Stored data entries
--------------------------------

-- pv_equiv track=rewrite | github.com/zachweisman0105/OpenDentalQueryTool | src/opendental_query/utils/sql_parser.py | _find_top_level_order_by_index
-- ===== SOURCE A (Python) =====
-- def _find_top_level_order_by_index(query: str) -> int:
--     """Find index of top-level 'order by' (depth 0), or -1 if none."""
--     lower = query.lower()
--     depth = 0
--     last_idx = -1
--     i = 0
--     while i < len(lower):
--         c = lower[i]
--         if c == "(":
--             depth += 1
--         elif c == ")":
--             depth = max(0, depth - 1)
--         elif depth == 0 and lower.startswith("order by", i):
--             last_idx = i
--         i += 1
--     return last_idx
-- ===== SOURCE B (Python) =====
-- def _find_top_level_order_by_index(query: str) -> int:
--     """Two-pass: build a table of pre-character paren depths, then search it."""
--     lower = query.lower()
--     depths = []
--     d = 0
--     for c in lower:
--         depths.append(d)
--         if c == "(":
--             d += 1
--         elif c == ")":
--             d = max(0, d - 1)
--     last = -1
--     for i, dep in enumerate(depths):
--         if dep == 0 and lower.startswith("order by", i):
--             last = i
--     return last
-- ===== Notes on version B (the rewrite author's own statement) =====
-- stated objective: alternative
-- what changed: Replaces A's single interleaved scan (depth update and match test in one loop with elif short-circuiting) by a table-build-then-search decomposition: one pass builds the clamped pre-character depth table, a second pass keeps the last position with depth 0 that matches 'order by'.
import Mathlib
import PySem

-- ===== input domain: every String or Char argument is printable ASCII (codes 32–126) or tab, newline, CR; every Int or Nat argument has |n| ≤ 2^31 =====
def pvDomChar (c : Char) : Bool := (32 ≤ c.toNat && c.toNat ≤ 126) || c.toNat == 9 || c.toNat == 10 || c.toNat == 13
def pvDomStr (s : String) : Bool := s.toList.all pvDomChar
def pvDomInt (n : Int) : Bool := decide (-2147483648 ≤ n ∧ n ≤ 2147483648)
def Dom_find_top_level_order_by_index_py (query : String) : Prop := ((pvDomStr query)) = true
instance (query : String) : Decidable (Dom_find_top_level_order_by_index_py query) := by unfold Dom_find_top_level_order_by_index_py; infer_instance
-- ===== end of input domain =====

-- B replaces A's single interleaved scan by a depth-table-build-then-search decomposition (alternative, same cost).

-- ===== PORT A =====
-- the searched literal "order by"
def pvObPat : List Char := ['o', 'r', 'd', 'e', 'r', ' ', 'b', 'y']

-- A's while-loop over i transcribed as recursion on the suffix lower[i:]; the current
-- character c = lower[i] is the suffix's head, and lower.startswith("order by", i) is
-- exactly pvObPat.isPrefixOf (that suffix) — exact for 0 ≤ i < len(lower).
def pvLoopA : List Char → Int → Int → Int → Int
  | [], _, _, last => last
  | c :: rest, i, depth, last =>
    if c = '(' then pvLoopA rest (i + 1) (depth + 1) last
    else if c = ')' then pvLoopA rest (i + 1) (max 0 (depth - 1)) last
    else if depth = 0 ∧ pvObPat.isPrefixOf (c :: rest) then pvLoopA rest (i + 1) depth i
    else pvLoopA rest (i + 1) depth last

def find_top_level_order_by_index_py (query : String) : Int :=
  pvLoopA (PySem.Chars.lower query.toList) 0 0 (-1)

-- ===== PORT B =====
-- pass 1 of Source B: the table of clamped parenthesis depths just BEFORE each character
def pvDepths : List Char → Int → List Int
  | [], _ => []
  | c :: rest, d =>
    d :: pvDepths rest (if c = '(' then d + 1 else if c = ')' then max 0 (d - 1) else d)

-- pass 2 of Source B: walk positions with their tabled depth, keeping the last match
-- (startswith at i again read off the suffix, exactly as in port A)
def pvSearchB : List Char → List Int → Int → Int → Int
  | c :: rest, dep :: ds, i, last =>
    pvSearchB rest ds (i + 1)
      (if dep = 0 ∧ pvObPat.isPrefixOf (c :: rest) then i else last)
  | _, _, _, last => last

def find_top_level_order_by_index_py_alt (query : String) : Int :=
  let lower := PySem.Chars.lower query.toList
  pvSearchB lower (pvDepths lower 0) 0 (-1)

-- ===== PRECONDITION & SPEC =====
def Spec_find_top_level_order_by_index_py (query : String) (out : Int) : Prop := out = find_top_level_order_by_index_py_alt query
instance (query : String) (out : Int) : Decidable (Spec_find_top_level_order_by_index_py query out) := by unfold Spec_find_top_level_order_by_index_py; infer_instance

-- ===== CLAIM (what is proved, stated in full; the proofs are below) =====
def Claim_equal_find_top_level_order_by_index_py : Prop := ∀ (query : String), Dom_find_top_level_order_by_index_py query → Spec_find_top_level_order_by_index_py query (find_top_level_order_by_index_py query)

-- ===== LEMMAS AND PROOFS =====

-- the pattern starts with 'o', so a suffix headed by a parenthesis never matches
theorem pvObPat_not_prefix_paren (c : Char) (rest : List Char) (h : c = '(' ∨ c = ')') :
    pvObPat.isPrefixOf (c :: rest) = false := by
  rcases h with h | h <;> subst h <;> simp [pvObPat, List.isPrefixOf]

theorem pvLoopA_eq_search (cs : List Char) :
    ∀ (i d last : Int), pvLoopA cs i d last = pvSearchB cs (pvDepths cs d) i last := by
  induction cs with
  | nil => intro i d last; rfl
  | cons c rest ih =>
    intro i d last
    by_cases h1 : c = '('
    · subst h1
      simp [pvLoopA, pvDepths, pvSearchB, pvObPat_not_prefix_paren '(' rest (Or.inl rfl), ih]
    · by_cases h2 : c = ')'
      · subst h2
        simp [pvLoopA, pvDepths, pvSearchB, pvObPat_not_prefix_paren ')' rest (Or.inr rfl), ih]
      · simp [pvLoopA, pvDepths, pvSearchB, h1, h2, ih]
        by_cases h3 : d = 0 ∧ pvObPat <+: (c :: rest) <;> simp [h3]

-- ===== VERDICT (by name: the statement is the Claim_ definition above) =====
theorem find_top_level_order_by_index_py_spec : Claim_equal_find_top_level_order_by_index_py := by
  intro query _
  unfold Spec_find_top_level_order_by_index_py find_top_level_order_by_index_py
    find_top_level_order_by_index_py_alt
  exact pvLoopA_eq_search _ 0 0 (-1)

--------------------------------

-- Task directions --
Beginning of the records through the line with "max(0, depth - 1)": return that span exactly and stop there.

-- The answer --
-- pv_equiv track=rewrite | github.com/zachweisman0105/OpenDentalQueryTool | src/opendental_query/utils/sql_parser.py | _find_top_level_order_by_index
-- ===== SOURCE A (Python) =====
-- def _find_top_level_order_by_index(query: str) -> int:
--     """Find index of top-level 'order by' (depth 0), or -1 if none."""
--     lower = query.lower()
--     depth = 0
--     last_idx = -1
--     i = 0
--     while i < len(lower):
--         c = lower[i]
--         if c == "(":
--             depth += 1
--         elif c == ")":
--             depth = max(0, depth - 1)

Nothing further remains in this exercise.